The test statistic is Tn
, as described in Sections 3.1 and 7.1 of (Berrett et al. 2021).
This also appears as Un
in (Berrett and Samworth 2021).
The critical value is found by sampling null contingency tables,
with the same row and column totals as the input, via Patefield's algorithm, and recomputing
the test statistic.
Usage
USP.test(freq, B = 999, ties.method = "standard", nullstats = FALSE)
Arguments
freq |
Two-way contingency table whose independence is to be tested. |
B |
The number of resampled null tables to be used to calibrate the test. |
ties.method |
If "standard" then calculate the p-value as in (5) of (Berrett et al. 2021), which is slightly conservative. If "random" then break ties randomly. This preserves Type I error control. |
nullstats |
If TRUE, returns a vector of the null statistic values. |
Value
Returns the p-value for this independence test and the value of the test statistic, T_n
,
as defined in (Berrett et al. 2021). The third element of the list is the table of expected counts,
and the final element is the table of contributions to T_n
. If nullstats=TRUE is used, then the function also
returns a vector of the null statistics.
References
Berrett TB, Kontoyiannis I, Samworth RJ (2021). “Optimal rates for independence testing via U-statistic permutation tests.” Annals of Statistics, to appear.
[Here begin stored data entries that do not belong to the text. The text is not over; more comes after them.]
-- pv_equiv track=rewrite | github.com/dv4silj3v/python_Q1_C1 | task3.py | med
-- ===== SOURCE A (Python) =====
-- def med(arr):
--     for i in range(len(arr)):
--         left = 0
--         right = 0
--
--         for j in range(len(arr)):
--             if i == j or arr[j] == arr[i]:
--                 continue
--             elif arr[j] < arr[i]:
--                 left += 1
--             elif arr[j] > arr[i]:
--                 right += 1
--             else:
--                 raise Exception("Exiting..")
--
--         med_len = (len(arr) - 1) / 2
--
--         if left <= med_len and right <= med_len:
--             return i
-- ===== SOURCE B (Python) =====
-- def med(arr):
--     n = len(arr)
--     # one sorted pass builds, for every value v in arr:
--     #   lower[v] = number of elements strictly below v
--     #   upper[v] = number of elements <= v
--     lower = {}
--     upper = {}
--     run = 0
--     for v in sorted(arr):
--         if v not in lower:
--             lower[v] = run
--         run += 1
--         upper[v] = run
--     for i, v in enumerate(arr):
--         if 2 * lower[v] <= n - 1 and 2 * (n - upper[v]) <= n - 1:
--             return i
--     return None
-- ===== Notes on version B (the rewrite author's own statement) =====
-- stated objective: faster
-- what changed: Replaced the quadratic per-index rescan (for every i, an inner loop counting smaller/larger elements) by one sort plus one pass over the sorted list that builds dictionaries mapping each value to its below-count and its at-or-below count, then a single scan of the original order with O(1) lookups.
import Mathlib
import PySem

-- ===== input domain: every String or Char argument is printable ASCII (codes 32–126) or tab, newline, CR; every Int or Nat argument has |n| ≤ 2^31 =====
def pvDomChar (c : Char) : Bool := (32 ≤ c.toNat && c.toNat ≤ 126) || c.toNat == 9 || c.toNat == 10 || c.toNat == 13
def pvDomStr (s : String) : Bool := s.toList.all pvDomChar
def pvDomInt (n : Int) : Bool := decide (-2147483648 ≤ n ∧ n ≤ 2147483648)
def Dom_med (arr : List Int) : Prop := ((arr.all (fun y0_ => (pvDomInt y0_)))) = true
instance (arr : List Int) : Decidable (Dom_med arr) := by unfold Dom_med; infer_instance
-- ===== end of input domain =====

-- B replaces A's quadratic per-index rescan by one sort plus one pass building below/at-or-below
-- count dictionaries, then a single scan of the original order (objective: faster).

-- ===== PORT A =====
-- inner loop 'for j in range(len(arr))' accumulating (left, right)
def medInner (arr : List Int) (i : Int) : Int × Int :=
  (PySem.List.pyRange 0 (arr.length : Int) 1).foldl
    (fun (lr : Int × Int) j =>
      if j = i ∨ PySem.List.pyGetD arr j 0 = PySem.List.pyGetD arr i 0 then lr
      else if PySem.List.pyGetD arr j 0 < PySem.List.pyGetD arr i 0 then (lr.1 + 1, lr.2)
      else if PySem.List.pyGetD arr j 0 > PySem.List.pyGetD arr i 0 then (lr.1, lr.2 + 1)
      else lr)  -- Python's 'raise' branch: unreachable by Int trichotomy; state kept
    (0, 0)

-- outer loop with early return; Python compares int 'left' with float '(len(arr)-1)/2',
-- ported exactly as '2*left ≤ n-1' (exact here: n ≤ 2^31 keeps (n-1)/2 an exact dyadic float)
def medLoop (arr : List Int) : List Int → Option Int
  | [] => none
  | i :: rest =>
    let lr := medInner arr i
    if 2 * lr.1 ≤ (arr.length : Int) - 1 ∧ 2 * lr.2 ≤ (arr.length : Int) - 1 then some i
    else medLoop arr rest

def med (arr : List Int) : Option Int :=
  medLoop arr (PySem.List.pyRange 0 (arr.length : Int) 1)

-- ===== PORT B =====
-- one pass over sorted(arr) building (lower, upper, run)
def medBuild (s : List Int) : PySem.Dict Int Int × PySem.Dict Int Int × Int :=
  s.foldl
    (fun st v =>
      let lower := if st.1.contains v then st.1 else st.1.insert v st.2.2
      (lower, st.2.1.insert v (st.2.2 + 1), st.2.2 + 1))
    (PySem.Dict.empty, PySem.Dict.empty, 0)

-- 'for i, v in enumerate(arr): if …: return i'; lower[v]/upper[v] are plain lookups whose key
-- is always present (v ∈ arr), so getD is exact here
def medScan (lower upper : PySem.Dict Int Int) (n : Int) : List (Int × Int) → Option Int
  | [] => none
  | iv :: rest =>
    if 2 * lower.getD iv.2 0 ≤ n - 1 ∧ 2 * (n - upper.getD iv.2 0) ≤ n - 1 then some iv.1
    else medScan lower upper n rest

def med_alt (arr : List Int) : Option Int :=
  let st := medBuild (PySem.List.sorted arr (fun x => x) false)
  medScan st.1 st.2.1 (arr.length : Int) (PySem.List.enumerate arr 0)

-- ===== PRECONDITION & SPEC =====
def Spec_med (arr : List Int) (out : Option Int) : Prop := out = med_alt arr
instance (arr : List Int) (out : Option Int) : Decidable (Spec_med arr out) := by unfold Spec_med; infer_instance

-- ===== CLAIM (what is proved, stated in full; the proofs are below) =====
def Claim_equal_med : Prop := ∀ (arr : List Int), Dom_med arr → Spec_med arr (med arr)

-- ===== LEMMAS AND PROOFS =====

-- skipping on x = v and counting x < v / v < x is one fold over the elements
theorem foldl_count (v : Int) (l : List Int) : ∀ (a b : Int),
    l.foldl (fun (lr : Int × Int) x =>
      if x = v then lr
      else if x < v then (lr.1 + 1, lr.2)
      else if v < x then (lr.1, lr.2 + 1) else lr) (a, b)
    = (a + (l.countP (fun x => decide (x < v)) : Int),
       b + (l.countP (fun x => decide (v < x)) : Int)) := by
  induction l with
  | nil => simp
  | cons x l ih =>
    intro a b
    simp only [List.foldl_cons, List.countP_cons]
    by_cases h1 : x = v
    · subst h1; simp [ih]
    · by_cases h2 : x < v
      · simp only [if_neg h1, if_pos h2, ih]
        have h3 : ¬ v < x := by omega
        simp [h2, h3]
        omega
      · have h3 : v < x := by omega
        simp only [if_neg h1, if_neg h2, if_pos h3, ih]
        simp [h2, h3]
        omega

-- A's inner loop counts the elements strictly below / strictly above arr[i]
theorem medInner_eq (arr : List Int) (i : Int) :
    medInner arr i =
      ((arr.countP (fun x => decide (x < PySem.List.pyGetD arr i 0)) : Int),
       (arr.countP (fun x => decide (PySem.List.pyGetD arr i 0 < x)) : Int)) := by
  unfold medInner
  set v := PySem.List.pyGetD arr i 0 with hv
  have hfun : (fun (lr : Int × Int) j =>
        if j = i ∨ PySem.List.pyGetD arr j 0 = v then lr
        else if PySem.List.pyGetD arr j 0 < v then (lr.1 + 1, lr.2)
        else if PySem.List.pyGetD arr j 0 > v then (lr.1, lr.2 + 1)
        else lr)
      = (fun (lr : Int × Int) j =>
        (fun (lr : Int × Int) (x : Int) =>
          if x = v then lr
          else if x < v then (lr.1 + 1, lr.2)
          else if v < x then (lr.1, lr.2 + 1) else lr) lr (PySem.List.pyGetD arr j 0)) := by
    funext lr j
    by_cases hj : j = i
    · subst hj; simp [hv]
    · simp only [hj, false_or, gt_iff_lt]
  rw [hfun]
  rw [PySem.List.foldl_pyRange_zero_pyGetD' arr 0
      (fun (lr : Int × Int) (x : Int) =>
          if x = v then lr
          else if x < v then (lr.1 + 1, lr.2)
          else if v < x then (lr.1, lr.2 + 1) else lr) (0, 0)]
  rw [foldl_count]
  simp

-- B's build pass over a sorted list: run = length, lower keys = members, and the
-- below / at-or-below counts are as claimed
theorem medBuild_spec (s : List Int) (hs : s.Pairwise (· ≤ ·)) :
    (medBuild s).2.2 = (s.length : Int) ∧
    (∀ v : Int, (medBuild s).1.contains v = decide (v ∈ s)) ∧
    (∀ v ∈ s,
      (medBuild s).1.getD v 0 = (s.countP (fun x => decide (x < v)) : Int) ∧
      (medBuild s).2.1.getD v 0 = (s.countP (fun x => decide (x ≤ v)) : Int)) := by
  induction s using List.reverseRecOn with
  | nil => refine ⟨rfl, ?_, ?_⟩ <;> simp [medBuild]
  | append_singleton t w ih =>
    rw [List.pairwise_append] at hs
    obtain ⟨hst, -, hle⟩ := hs
    have hlew : ∀ x ∈ t, x ≤ w := fun x hx => hle x hx w (by simp)
    obtain ⟨hrun, hcont, hget⟩ := ih hst
    have hstep : medBuild (t ++ [w]) =
        ((if (medBuild t).1.contains w then (medBuild t).1
          else (medBuild t).1.insert w (medBuild t).2.2),
         (medBuild t).2.1.insert w ((medBuild t).2.2 + 1), (medBuild t).2.2 + 1) := by
      unfold medBuild
      rw [List.foldl_append]
      simp only [List.foldl_cons, List.foldl_nil]
    refine ⟨?_, ?_, ?_⟩
    · rw [hstep]; simp [hrun]
    · intro v
      rw [hstep]
      by_cases hcw : (medBuild t).1.contains w
      · have hwmem : w ∈ t := of_decide_eq_true ((hcont w).symm.trans hcw ▸ rfl)
        simp only [if_pos hcw, hcont v, List.mem_append, List.mem_singleton]
        by_cases hv : v = w
        · subst hv; simp [hwmem]
        · simp [hv]
      · simp only [if_neg hcw, PySem.Dict.contains_insert, hcont v, List.mem_append,
          List.mem_singleton]
        by_cases hv : v = w
        · subst hv; simp
        · simp [hv]
    · intro v hv
      have hcountlt : (t ++ [w]).countP (fun x => decide (x < v)) =
          t.countP (fun x => decide (x < v)) + (if w < v then 1 else 0) := by
        simp [List.countP_append, List.countP_cons]
      have hcountle : (t ++ [w]).countP (fun x => decide (x ≤ v)) =
          t.countP (fun x => decide (x ≤ v)) + (if w ≤ v then 1 else 0) := by
        simp [List.countP_append, List.countP_cons]
      rw [hstep]
      by_cases hvw : v = w
      · subst hvw
        constructor
        · by_cases hcw : (medBuild t).1.contains v
          · have hwmem : v ∈ t := of_decide_eq_true ((hcont v).symm.trans hcw ▸ rfl)
            have := (hget v hwmem).1
            simp only [if_pos hcw, this, hcountlt]
            simp
          · have hwnmem : v ∉ t := by
              intro h
              rw [hcont v, decide_eq_true_eq] at hcw; exact hcw h
            have hall : t.countP (fun x => decide (x < v)) = t.length :=
              List.countP_eq_length.mpr (fun x hx => by
                have h1 := hlew x hx
                have h2 : x ≠ v := fun h => hwnmem (h ▸ hx)
                simp; omega)
            simp only [if_neg hcw, PySem.Dict.getD_insert_self, hcountlt, hall, hrun]
            simp
        · have hall : t.countP (fun x => decide (x ≤ v)) = t.length :=
            List.countP_eq_length.mpr (fun x hx => by simp [hlew x hx])
          simp only [PySem.Dict.getD_insert_self, hcountle, hall, hrun]
          simp
      · have hvt : v ∈ t := by
          rcases List.mem_append.mp hv with h | h
          · exact h
          · exact absurd (List.mem_singleton.mp h) hvw
        have hvlew : v ≤ w := hlew v hvt
        have hnlt : ¬ w < v := by omega
        have hnle : ¬ w ≤ v := by omega
        obtain ⟨hlo, hup⟩ := hget v hvt
        constructor
        · by_cases hcw : (medBuild t).1.contains w
          · simp only [if_pos hcw, hlo, hcountlt, if_neg hnlt]
            simp
          · simp only [if_neg hcw, PySem.Dict.getD_insert_of_ne _ _ _ hvw, hlo, hcountlt,
              if_neg hnlt]
            simp
        · simp only [PySem.Dict.getD_insert_of_ne _ _ _ hvw, hup, hcountle, if_neg hnle]
          simp

-- at every index, A's acceptance test and B's dictionary test agree
theorem cond_iff (arr : List Int) (j : Nat) (hj : j < arr.length) :
    ((2 * ((arr.countP (fun x => decide (x < arr[j])) : Int)) ≤ (arr.length : Int) - 1 ∧
      2 * ((arr.countP (fun x => decide (arr[j] < x)) : Int)) ≤ (arr.length : Int) - 1) ↔
     (2 * (medBuild (PySem.List.sorted arr (fun x => x) false)).1.getD arr[j] 0 ≤ (arr.length : Int) - 1 ∧
      2 * ((arr.length : Int) - (medBuild (PySem.List.sorted arr (fun x => x) false)).2.1.getD arr[j] 0) ≤ (arr.length : Int) - 1)) := by
  have hs := PySem.List.sorted_pairwise arr (fun x => x)
  obtain ⟨-, -, hget⟩ := medBuild_spec _ hs
  have hperm := PySem.List.sorted_perm arr (fun x => x) false
  have hmem : arr[j] ∈ PySem.List.sorted arr (fun x => x) false := by
    rw [PySem.List.mem_sorted]; exact List.getElem_mem hj
  obtain ⟨hlo, hup⟩ := hget arr[j] hmem
  rw [hperm.countP_eq] at hlo hup
  have hkey : arr.length = arr.countP (fun x => decide (x ≤ arr[j])) +
      arr.countP (fun x => decide (arr[j] < x)) := by
    have h1 := List.length_eq_countP_add_countP (fun x => decide (x ≤ arr[j])) (l := arr)
    have h2 : arr.countP (fun a => decide ¬(decide (a ≤ arr[j]) = true)) =
        arr.countP (fun x => decide (arr[j] < x)) :=
      List.countP_congr (fun x _ => by simp)
    omega
  rw [hlo, hup]
  omega

-- the two scans return the same first index, given pointwise-equivalent tests
theorem scan_eq (arr : List Int) (lo up : PySem.Dict Int Int)
    (h : ∀ (j : Nat) (hj : j < arr.length),
      ((2 * ((arr.countP (fun x => decide (x < arr[j])) : Int)) ≤ (arr.length : Int) - 1 ∧
        2 * ((arr.countP (fun x => decide (arr[j] < x)) : Int)) ≤ (arr.length : Int) - 1) ↔
       (2 * lo.getD arr[j] 0 ≤ (arr.length : Int) - 1 ∧
        2 * ((arr.length : Int) - up.getD arr[j] 0) ≤ (arr.length : Int) - 1))) :
    ∀ (k a : Nat), a + k = arr.length →
      medLoop arr (PySem.List.pyRange (a : Int) (arr.length : Int) 1) =
        medScan lo up (arr.length : Int) (PySem.List.enumerate (arr.drop a) (a : Int)) := by
  intro k
  induction k with
  | zero =>
    intro a ha
    have : arr.drop a = [] := by
      rw [show a = arr.length by omega]; exact List.drop_length
    rw [this, PySem.List.pyRange_one_eq_nil (by exact_mod_cast Nat.cast_le.mpr (by omega))]
    simp [medLoop, medScan, PySem.List.enumerate]
  | succ k ih =>
    intro a ha
    have hlt : a < arr.length := by omega
    rw [PySem.List.pyRange_one_cons (show ((a:Int)) < (arr.length:Int) by exact_mod_cast hlt),
        List.drop_eq_getElem_cons hlt, PySem.List.enumerate_cons]
    simp only [medLoop, medScan]
    have hInner := medInner_eq arr (a : Int)
    have hval : PySem.List.pyGetD arr (a : Int) 0 = arr[a] := by
      rw [PySem.List.pyGetD_natCast]
      exact List.getD_eq_getElem arr 0 hlt
    rw [hval] at hInner
    rw [hInner]
    by_cases hc : 2 * ((arr.countP (fun x => decide (x < arr[a])) : Int)) ≤ (arr.length : Int) - 1 ∧
        2 * ((arr.countP (fun x => decide (arr[a] < x)) : Int)) ≤ (arr.length : Int) - 1
    · rw [if_pos hc, if_pos (by simpa using (h a hlt).mp hc)]
    · rw [if_neg hc, if_neg (by simpa using fun hb => hc ((h a hlt).mpr hb))]
      have := ih (a + 1) (by omega)
      push_cast at this ⊢
      exact this

theorem med_eq_alt (arr : List Int) : med arr = med_alt arr := by
  have h := scan_eq arr (medBuild (PySem.List.sorted arr (fun x => x) false)).1
    (medBuild (PySem.List.sorted arr (fun x => x) false)).2.1
    (fun j hj => cond_iff arr j hj) arr.length 0 (by omega)
  simpa [med, med_alt] using h

-- ===== VERDICT (by name: the statement is the Claim_ definition above) =====
theorem med_spec : Claim_equal_med := by
  intro arr _
  unfold Spec_med
  exact med_eq_alt arr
Berrett TB, Samworth RJ (2021). “USP: an independence test that improves on Pearson’s chi-squared and the G-test.” Submitted, available at arXiv:2101.10880.
Examples
freq=r2dtable(1,rep(10,5),rep(10,5))[[1]] + 4*diag(rep(1,5))
USP.test(freq,999)
freq=diag(1:5); USP.test(freq,999)
freq=r2dtable(1,rep(10,5),rep(10,5))[[1]];
test=USP.test(freq,999,nullstats=TRUE)
plot(density(test$NullStats,from=0,
to=max(max(test$NullStats),test$TestStat)),
xlim=c(min(test$NullStats),max(max(test$NullStats),test$TestStat)),
main="Test Statistics")
abline(v=test$TestStat,col=2); TestStats=c(test$TestStat,test$NullStats)
abline(v=quantile(TestStats,probs=0.95),lty=2)